We evaluated the bacterial composition in viral-bacterial AGE mixed infections in correlation with various clinical severities. Our results revealed that richness of Bifidobacteriaceae, which act as probiotics, increased with the severity of the viral-bacterial mixed infections. As expected, significant reduction of relative numbers of Bacteroides was characterized in both RV and NoV infection, in which was more prominent in mixed infections with pathogenic E. coli. Though EAEC mixed infection resulted in significant microbiota alterations compared to virus-alone or virus-EPEC mixed infection, the clinical conditions of the children was worsened with both E. coli virotypes. This could be attributed to the type of toxins secreted and mode of pathogenesis exerted by each type. However, this study did not look into the virulence factors exerted by each of the E. coli types on the gut microbial community, which mandates further investigations. Further, augmented number of differential abundant pathogenic OTUs was peculiarly noticed only with NoV mixed infection. Certain pathogenic commensal bacteria express carbohydrates indistinguishable from human histo-blood group antigen (HBGA) and NoV particles bind to these HBGA-expressing bacteria67. Interaction of NoV particles with HBGA-expressing bacteria further enhances infection of the host67,68. Viral-bacterial interplay in the gut environment is a rather complicated process that involves multiple factors including host genetic makeup, host diet, host immune status, microbiome composition in addition to the infectious agents. Results from this study will facilitate further studies on the interaction between aforementioned factors.

Methods

Ethical approvals

This study was approved by the institutional review board (IRB) committees at Hamad Medical Corporation (HMC) and Qatar University (QU). All samples were collected with informed consent signed from the parents/legal guardians under IRB approval from HMC (Approval # 16173/19) and exemption from QU (Approval # QU-IRB605-E/16). Samples were collected with information about age, nationality and clinical data, such as frequency and duration of vomiting, diarrhea, fever, severity of dehydration, and duration of hospitalization. All methods were performed in accordance with the relevant national and international guidelines and regulations.

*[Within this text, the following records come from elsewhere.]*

-- pv_equiv track=rewrite | github.com/iqrankhannwl/Python-Beyond-Basic | week-02/lecture-01/dillawar/find_sub_list.py | find_largest_sub_list
-- ===== SOURCE A (Python) =====
-- def find_largest_sub_list(given_list):
--     sub_list = []
--     sub_lists = []
--     for i in range(len(given_list)-1):
--         j = i+1
--         if given_list[i] != given_list[j]:
--             sub_list.append(given_list[i])
--         else:
--             sub_lists.append(sub_list)
--             sub_list=[]
--     return sub_lists
-- ===== SOURCE B (Python) =====
-- def find_largest_sub_list(given_list):
--     bounds = [i for i in range(len(given_list) - 1)
--               if given_list[i] == given_list[i + 1]]
--     result = []
--     prev = -1
--     for b in bounds:
--         result.append(given_list[prev + 1:b])
--         prev = b
--     return result
-- ===== Notes on version B (the rewrite author's own statement) =====
-- stated objective: alternative
-- what changed: B first computes the list of adjacent-equal boundary indices, then emits each segment as an independent slice given_list[prev+1:b] between consecutive boundaries, instead of A's single pass that grows a mutable current sublist element by element and resets it at each boundary.
import Mathlib
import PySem

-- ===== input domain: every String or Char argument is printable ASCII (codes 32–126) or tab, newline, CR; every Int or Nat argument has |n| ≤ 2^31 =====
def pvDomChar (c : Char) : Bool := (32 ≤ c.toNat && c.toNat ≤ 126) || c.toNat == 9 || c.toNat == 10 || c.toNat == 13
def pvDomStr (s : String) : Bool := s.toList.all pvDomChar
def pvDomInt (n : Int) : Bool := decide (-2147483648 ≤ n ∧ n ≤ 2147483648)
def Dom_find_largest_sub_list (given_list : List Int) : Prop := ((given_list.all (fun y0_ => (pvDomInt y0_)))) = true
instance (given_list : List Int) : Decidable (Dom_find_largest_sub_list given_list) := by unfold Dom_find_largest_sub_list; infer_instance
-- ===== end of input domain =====

-- B replaces A's element-by-element accumulation with a boundary-index pass plus slicing (alternative decomposition, same cost); return value only, no mutation.
-- ===== PORT A =====
-- loop body of A's for-loop; indices i and j = i+1 lie in [0, len-1], always in range, so pyGetD is exact
def pvStepA (l : List Int) (st : List Int × List (List Int)) (i : Int) : List Int × List (List Int) :=
  let j := i + 1
  if PySem.List.pyGetD l i 0 ≠ PySem.List.pyGetD l j 0 then
    (st.1 ++ [PySem.List.pyGetD l i 0], st.2)
  else
    ([], st.2 ++ [st.1])

def find_largest_sub_list (given_list : List Int) : List (List Int) :=
  ((PySem.List.pyRange 0 (PySem.List.len given_list - 1) 1).foldl
      (pvStepA given_list) ([], [])).2

-- ===== PORT B =====
-- bounds = [i for i in range(len(l)-1) if l[i] == l[i+1]]  (indices in range, so pyGetD is exact)
def pvBounds (l : List Int) : List Int :=
  (PySem.List.pyRange 0 (PySem.List.len l - 1) 1).filter
    (fun i => PySem.List.pyGetD l i 0 == PySem.List.pyGetD l (i + 1) 0)

-- loop body of B: append the slice l[prev+1:b] and move the cursor to b
def pvStepB (l : List Int) (st : Int × List (List Int)) (b : Int) : Int × List (List Int) :=
  (b, st.2 ++ [PySem.List.slice l (some (st.1 + 1)) (some b)])

def find_largest_sub_list_alt (given_list : List Int) : List (List Int) :=
  ((pvBounds given_list).foldl (pvStepB given_list) (-1, [])).2

-- ===== PRECONDITION & SPEC =====
def Spec_find_largest_sub_list (given_list : List Int) (out : List (List Int)) : Prop := out = find_largest_sub_list_alt given_list
instance (given_list : List Int) (out : List (List Int)) : Decidable (Spec_find_largest_sub_list given_list out) := by unfold Spec_find_largest_sub_list; infer_instance

-- ===== CLAIM (what is proved, stated in full; the proofs are below) =====
def Claim_equal_find_largest_sub_list : Prop := ∀ (given_list : List Int), Dom_find_largest_sub_list given_list → Spec_find_largest_sub_list given_list (find_largest_sub_list given_list)

-- ===== LEMMAS AND PROOFS =====

-- ===== VERDICT (by name: the statement is the Claim_ definition above) =====
-- Invariant: after processing indices < m, A's current sublist is the elements of l
-- strictly between the last boundary (prev-1, with prev-1 = -1 initially) and m,
-- i.e. (l.drop prev).take (m - prev), while B's cursor is prev - 1.
theorem loop_eq (l : List Int) (k : Nat) : ∀ (m prev : Nat) (acc : List (List Int)),
    prev ≤ m → m + k + 1 = l.length →
    ((PySem.List.pyRange (m : Int) ((l.length : Int) - 1) 1).foldl (pvStepA l)
        ((l.drop prev).take (m - prev), acc)).2
  = (((PySem.List.pyRange (m : Int) ((l.length : Int) - 1) 1).filter
        (fun i => PySem.List.pyGetD l i 0 == PySem.List.pyGetD l (i + 1) 0)).foldl (pvStepB l)
        ((prev : Int) - 1, acc)).2 := by
  induction k with
  | zero =>
    intro m prev acc hpm hlen
    rw [PySem.List.pyRange_one_eq_nil (by omega)]
    simp
  | succ k ih =>
    intro m prev acc hpm hlen
    have hm : m < l.length := by omega
    rw [PySem.List.pyRange_one_cons (by omega), List.filter_cons, List.foldl_cons]
    by_cases h : PySem.List.pyGetD l (m : Int) 0 = PySem.List.pyGetD l ((m : Int) + 1) 0
    · -- boundary at m: A resets its current sublist, B emits the slice l[prev:m]
      have hA : pvStepA l ((l.drop prev).take (m - prev), acc) (m : Int)
          = ([], acc ++ [(l.drop prev).take (m - prev)]) := by
        simp only [pvStepA]
        rw [if_neg (fun hn => hn h)]
      have hcond : (PySem.List.pyGetD l (m : Int) 0 == PySem.List.pyGetD l ((m : Int) + 1) 0) = true := by
        simpa using h
      have hB : pvStepB l ((prev : Int) - 1, acc) (m : Int)
          = ((m : Int), acc ++ [(l.drop prev).take (m - prev)]) := by
        simp only [pvStepB]
        rw [show ((prev : Int) - 1) + 1 = ((prev : Nat) : Int) by ring, PySem.List.slice_natCast]
      rw [hA, hcond, if_pos rfl, List.foldl_cons, hB]
      have h2 := ih (m + 1) (m + 1) (acc ++ [(l.drop prev).take (m - prev)]) le_rfl (by omega)
      rw [Nat.sub_self, List.take_zero] at h2
      push_cast at h2
      rw [show ((m : Int) + 1 - 1) = (m : Int) by ring] at h2
      exact h2
    · -- no boundary: A extends its current sublist with l[m], B skips index m
      have hext : (l.drop prev).take (m - prev) ++ [PySem.List.pyGetD l (m : Int) 0]
          = (l.drop prev).take (m + 1 - prev) := by
        rw [show m + 1 - prev = (m - prev) + 1 by omega, List.take_add_one]
        congr 1
        rw [List.getElem?_drop, show prev + (m - prev) = m by omega,
          List.getElem?_eq_getElem hm]
        simp [PySem.List.pyGetD_natCast, List.getD_eq_getElem?_getD,
          List.getElem?_eq_getElem hm]
      have hA : pvStepA l ((l.drop prev).take (m - prev), acc) (m : Int)
          = ((l.drop prev).take (m + 1 - prev), acc) := by
        simp only [pvStepA]
        rw [if_pos h, hext]
      have hcond : (PySem.List.pyGetD l (m : Int) 0 == PySem.List.pyGetD l ((m : Int) + 1) 0) = false := by
        simpa using h
      rw [hA, hcond, if_neg (by simp)]
      have h2 := ih (m + 1) prev acc (by omega) (by omega)
      push_cast at h2
      exact h2

theorem find_largest_sub_list_spec : Claim_equal_find_largest_sub_list := by
  intro l _
  unfold Spec_find_largest_sub_list find_largest_sub_list find_largest_sub_list_alt pvBounds
  rcases Nat.eq_zero_or_pos l.length with h0 | hpos
  · rw [PySem.List.len_eq, PySem.List.pyRange_one_eq_nil (by omega)]
    simp
  · rw [PySem.List.len_eq]
    have := loop_eq l (l.length - 1) 0 0 [] (le_refl 0) (by omega)
    simpa using this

Patient enrollment and sample collection

Samples from viral AGE affected children were collected from the Pediatric Emergency Center, Hamad Medical Coorporation, Doha, Qatar. Samples were screened for viral infections (group A RV and NoV), and bacterial infections (EPEC and EAEC) using the FilmArray Gastrointestinal (GI) Panel kit®, BioFire Diagnostics, United States. We evaluated the severity of gastroenteritis using the Vesikari score system69 with the following definitions: A score of 10–20 indicates severe gastroenteritis, 7 ≤ 10 indicate moderate, and <7 indicate mild illness. A total of 70 young children with confirmed AGE (RV = 18, RV + EAEC = 8, RV + EPEC = 10, RV + EPEC + EAEC = 5, NoV = 17, NoV + EAEC = 7 and NoV + EPEC = 5) along with nine healthy children (negative controls) were enrolled in our study. All the fecal specimens were processed with 10% glycerol, and stored at −80 °C for bacteria preservation.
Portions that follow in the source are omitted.